Der Gärtner und der Feldherr

Es lebte einmal in einem kleinen Dorf ein Gärtner, der einen grossen Garten hatte. Er baute einen starken Zaun um den Garten, damit die Tiere, die in der Gegend frei herumliefen, nicht hinein gehen können. Jeden Morgen machte er einen Spaziergang durch den Garten und bewunderte seine Blumen und Pflanzen.
Eines Morgens erwartete ihn aber ein schreckliches Bild. Der Garten sah aus, als hätte dort in der Nacht ein Krieg stattgefunden. Blumen und andere Pflanzen waren ausgerissen oder aufgefressen, Beete zertreten, nichts war verschont geblieben.
"Das muss der Hase gewesen sein," dachte der Gärtner und eilte schnell ins Schloss, um die Sache zu melden und den Hasen zu verklagen. Er sprach zu dem Feldherrn:
"Mein Herr, ich verlange Gerechtigkeit! Der Hase hat meinen ganzen Garten verwüstet.”
"Bist du sicher, dass es der Hase war?" fragte ihn der Feldherr.
"Ja mein Herr, ich habe seine Spuren gefunden. ”
"Gut. Wir bringen die Sache in Ordnung. Morgen gehen wir auf Jagd und schnappen uns den Kerl. Geh schnell nach Hause und triff alle nötigen Vorbereitungen. Morgen früh sind wir bei dir."
Und wie gesagt, so getan. Am nächsten Tag traf der Feldherr in Begleitung seiner Männer ein.
"Ohne Frühstück geht man aber nicht auf Jagd!" sagte der Feldherr. "Hast du 'was zum Essen?"
"Ja, mein Herr," antwortete der Gärtner und holte einen Schinken, den die Gäste schnell verschwinden liessen.
"Das ist aber ein komisches Schwein," bemerkte der Feldherr, während er seinen Bauch streichelte. "Das hatte nur einen Schinken."

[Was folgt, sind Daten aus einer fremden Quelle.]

-- pv_equiv track=rewrite | github.com/NikolayBayzakov/PL-bayzakov | practical work/9.2.py | sort_k
-- ===== SOURCE A (Python) =====
-- def sort_k(matrix, k):
--     k_row = matrix[k - 1]
--
--     sorted_index = sorted(range(len(k_row)), key=lambda i: k_row[i])
--
--     sorted_matrix = []
--     for row in matrix:
--         sorted_row = [row[i] for i in sorted_index]
--         sorted_matrix.append(sorted_row)
--
--     return sorted_matrix
-- ===== SOURCE B (Python) =====
-- def sort_k(matrix, k):
--     n = len(matrix[k - 1])
--     cols = [[row[i] for row in matrix] for i in range(n)]
--     cols = sorted(cols, key=lambda col: col[k - 1])
--     return [[col[j] for col in cols] for j in range(len(matrix))]
-- ===== Notes on version B (the rewrite author's own statement) =====
-- stated objective: alternative
-- what changed: B transposes the matrix into column lists, sorts the columns themselves stably by their (k-1)-th entry, and transposes back, instead of computing an index permutation of the k-th row and applying it to every row.
import Mathlib
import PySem

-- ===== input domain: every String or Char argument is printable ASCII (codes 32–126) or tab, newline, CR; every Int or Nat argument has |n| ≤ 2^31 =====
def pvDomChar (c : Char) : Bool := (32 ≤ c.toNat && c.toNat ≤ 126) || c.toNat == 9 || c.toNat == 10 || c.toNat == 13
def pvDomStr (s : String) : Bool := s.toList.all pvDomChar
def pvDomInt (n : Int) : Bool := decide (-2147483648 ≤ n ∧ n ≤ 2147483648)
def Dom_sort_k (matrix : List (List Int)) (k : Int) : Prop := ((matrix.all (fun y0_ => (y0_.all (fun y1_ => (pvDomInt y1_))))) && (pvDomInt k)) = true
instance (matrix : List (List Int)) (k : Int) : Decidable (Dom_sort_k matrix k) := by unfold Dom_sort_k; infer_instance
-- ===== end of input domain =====

-- B reorganises the work around column objects: it transposes the matrix into columns,
-- sorts the columns stably by their (k-1)-th entry, and transposes back (objective: alternative).


-- ===== PORT A =====
-- indexing is via pyGetD with a default; Pre_sort_k guarantees every index is in range,
-- so the default is never the result (Python raises IndexError exactly outside Pre_).
def sort_k (matrix : List (List Int)) (k : Int) : List (List Int) :=
  let k_row := PySem.List.pyGetD matrix (k - 1) []
  let sorted_index := PySem.List.sorted (PySem.List.pyRange 0 (k_row.length : Int) 1)
      (fun i => PySem.List.pyGetD k_row i 0) false
  matrix.foldl (fun acc row => acc ++ [sorted_index.map (fun i => PySem.List.pyGetD row i 0)]) []

-- ===== PORT B =====
def sort_k_alt (matrix : List (List Int)) (k : Int) : List (List Int) :=
  let n := (PySem.List.pyGetD matrix (k - 1) []).length
  let cols := (PySem.List.pyRange 0 (n : Int) 1).map
      (fun i => matrix.map (fun row => PySem.List.pyGetD row i 0))
  let cols' := PySem.List.sorted cols (fun col => PySem.List.pyGetD col (k - 1) 0) false
  (PySem.List.pyRange 0 (matrix.length : Int) 1).map
      (fun j => cols'.map (fun col => PySem.List.pyGetD col j 0))

-- ===== PRECONDITION & SPEC =====
-- exactly where Python A returns: k-1 is a valid (possibly negative) index into matrix,
-- and every row is at least as long as the chosen k-th row (else row[i] raises IndexError)
def Pre_sort_k (matrix : List (List Int)) (k : Int) : Prop :=
  PySem.Raise.InRange matrix.length (k - 1) ∧
  ∀ row ∈ matrix, (PySem.List.pyGetD matrix (k - 1) []).length ≤ row.length
instance (matrix : List (List Int)) (k : Int) : Decidable (Pre_sort_k matrix k) := by
  unfold Pre_sort_k PySem.Raise.InRange; infer_instance
def pvWitness_sort_k : List (List Int) × Int := ([[3, 1, 2], [4, 5, 6]], 1)
def Spec_sort_k (matrix : List (List Int)) (k : Int) (out : List (List Int)) : Prop := out = sort_k_alt matrix k
instance (matrix : List (List Int)) (k : Int) (out : List (List Int)) : Decidable (Spec_sort_k matrix k out) := by unfold Spec_sort_k; infer_instance

-- ===== CLAIM (what is proved, stated in full; the proofs are below) =====
def Claim_equal_sort_k : Prop := ∀ (matrix : List (List Int)) (k : Int), Dom_sort_k matrix k → Pre_sort_k matrix k → Spec_sort_k matrix k (sort_k matrix k)

-- ===== LEMMAS AND PROOFS =====

-- pyGet? commutes with map
theorem pyGet?_map' {α β : Type} (f : α → β) (xs : List α) (i : Int) :
    PySem.List.pyGet? (xs.map f) i = (PySem.List.pyGet? xs i).map f := by
  simp [PySem.List.pyGet?]

-- pyGetD commutes with map when the index is in range (any defaults)
theorem pyGetD_map_inRange {α β : Type} (f : α → β) (xs : List α) (i : Int) (d : β) (d' : α)
    (h : PySem.Raise.InRange xs.length i) :
    PySem.List.pyGetD (xs.map f) i d = f (PySem.List.pyGetD xs i d') := by
  have hs : PySem.List.pyGet? xs i ≠ none := by
    intro hc
    rw [PySem.List.pyGet?_eq_none_iff] at hc
    exact hc h
  obtain ⟨v, hv⟩ := Option.ne_none_iff_exists'.mp hs
  simp [PySem.List.pyGetD, pyGet?_map', hv]

-- insertion into a mapped list
theorem insertBy_map {α β κ : Type} [LT κ] [DecidableLT κ] (g : α → β) (key : β → κ)
    (x : α) (acc : List α) :
    PySem.List.insertBy (fun a b => decide (key a < key b)) (g x) (acc.map g)
      = (PySem.List.insertBy (fun a b => decide (key (g a) < key (g b))) x acc).map g := by
  induction acc with
  | nil => simp [PySem.List.insertBy]
  | cons y ys ih =>
    simp only [List.map_cons, PySem.List.insertBy]
    by_cases h : key (g x) < key (g y)
    · simp [h]
    · simp [h, ih]

-- stable sort commutes with map: sorted(map g xs, key) = map g (sorted xs (key ∘ g))
theorem sorted_map_comm {α β κ : Type} [LT κ] [DecidableLT κ] (g : α → β) (key : β → κ)
    (xs : List α) :
    PySem.List.sorted (xs.map g) key false
      = (PySem.List.sorted xs (fun a => key (g a)) false).map g := by
  rw [PySem.List.sorted_eq_foldl_insertBy, PySem.List.sorted_eq_foldl_insertBy]
  suffices h : ∀ acc : List α,
      List.foldl (fun acc x => PySem.List.insertBy (fun a b => decide (key a < key b)) x acc)
        (acc.map g) (xs.map g)
      = (List.foldl (fun acc x => PySem.List.insertBy (fun a b => decide (key (g a) < key (g b))) x acc)
          acc xs).map g by
    simpa using h []
  induction xs with
  | nil => intro acc; simp
  | cons x xs ih =>
    intro acc
    simp only [List.map_cons, List.foldl_cons, insertBy_map]
    exact ih _

theorem sort_k_eq_map (matrix : List (List Int)) (k : Int) :
    sort_k matrix k =
      matrix.map (fun row =>
        (PySem.List.sorted (PySem.List.pyRange 0 ((PySem.List.pyGetD matrix (k - 1) []).length : Int) 1)
          (fun i => PySem.List.pyGetD (PySem.List.pyGetD matrix (k - 1) []) i 0) false).map
          (fun i => PySem.List.pyGetD row i 0)) := by
  simp only [sort_k]
  rw [PySem.List.foldl_append_singleton_eq_map]
  simp

-- ===== VERDICT (by name: the statement is the Claim_ definition above) =====
theorem sort_k_spec : Claim_equal_sort_k := by
  intro matrix k _ hpre
  obtain ⟨hk, _⟩ := hpre
  unfold Spec_sort_k
  rw [sort_k_eq_map]
  simp only [sort_k_alt]
  set krow := PySem.List.pyGetD matrix (k - 1) [] with hkrow
  set key : Int → Int := fun i => PySem.List.pyGetD krow i 0 with hkey
  -- sort the mapped columns = map the sorted indices
  rw [sorted_map_comm]
  have hkeyeq : (fun i : Int => PySem.List.pyGetD (matrix.map (fun row => PySem.List.pyGetD row i 0)) (k - 1) 0)
      = key := by
    funext i
    rw [pyGetD_map_inRange (fun row => PySem.List.pyGetD row i 0) matrix (k - 1) 0 [] hk]
  rw [hkeyeq]
  set idx := PySem.List.sorted (PySem.List.pyRange 0 (krow.length : Int) 1) key false with hidx
  -- compare row by row
  apply List.ext_getElem
  · simp [PySem.List.length_pyRange_one]
  · intro j h1 h2
    have hjlen : j < matrix.length := by simpa using h1
    simp only [List.getElem_map, List.map_map]
    have hjr : j < (PySem.List.pyRange 0 (matrix.length : Int) 1).length := by
      simp [PySem.List.length_pyRange_one]; omega
    have hj : (PySem.List.pyRange 0 (matrix.length : Int) 1)[j] = (j : Int) := by
      rw [PySem.List.getElem_pyRange_one]; ring
    rw [hj]
    apply List.map_congr_left
    intro i _
    simp only [Function.comp_apply]
    rw [pyGetD_map_inRange (fun row => PySem.List.pyGetD row i 0) matrix (j : Int) 0 []
        (by constructor <;> omega)]
    congr 1
    rw [PySem.List.pyGetD_eq_getElem matrix [] (by omega) (by exact_mod_cast hjlen)]
    simp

Natürlich hatte das arme Tier auch einen zweiten Schinken. Der war in der Kammer aufgehängt. Der Gärtner holte ihn hervor, und der Feldherr und seine Männer assen ihn auf. So kamen alle Teile, eins nach dem anderen, an die Reihe, und am Ende war die Kammer des Gärtners völlig leer. Auf diesen Schicksalsschlag folgte der Keller. Schwein muss nämlich mit Wein heruntergespült werden, und dass wussten der Feldherr und seine Männer wohl.
Als sie schließlich genug gegessen und getrunken hatten, wurden sie schläfrig. Schläfrig geht man aber nicht auf die Jagd, nicht einmal dann, wenn es um den Hasen geht. So liessen sie sich die Betten machen, sanken bald in tiefen Schlaf und erwachten erst am Abend, als es schon fast dunkel war. Der Feldherr streckte seine steifen Glieder und liess die Jagdhörner blasen. Endlich stiegen alle in den Sattel, ritten hin und her, schrien laut, und die Jagd begann kreuz und quer in dem grossen Garten.
Es war aber alles umsonst, der Hase war nicht aufzufinden. Im hintersten Winkel des Gartens war ein einziger Kohlkopf verschont geblieben, und dort unter seinen Blättern fand der Kerl sein Versteck. Als die Jäger zu nah herankamen, sprang er heraus und lief durch ein Loch im Zaun schnell davon. Der Feldherr und seine Männer jagten hinter ihm her und machten dabei in der grossen Eile den Zaun kaputt. Sie verfolgten den Hasen nur bis zum Rande des Waldes, von wo sie dann in aller Ruhe zur ückkehrten.
"Es tut mir leid," sagte der Feldherr. "Du hast mit eigenen Augen gesehen, daß ich versucht habe, was ich nur konnte. Aber dieses verdammte Tier war einfach klüger als wir."
Und so ritt er mit seiner Begleitung davon.
Der Gärtner blieb in seinem Garten, der in Ruinen verlassen lag, und dachte bei sich:
"Es wäre besser gewesen, die Angelegenheit unmittelbar mit dem Hasen selbst zu regeln. Diese sogenannte Hilfe hat mir mehr Schaden zugefügt, als es hundert Hasen in hundert Jahren je vermocht hätten.”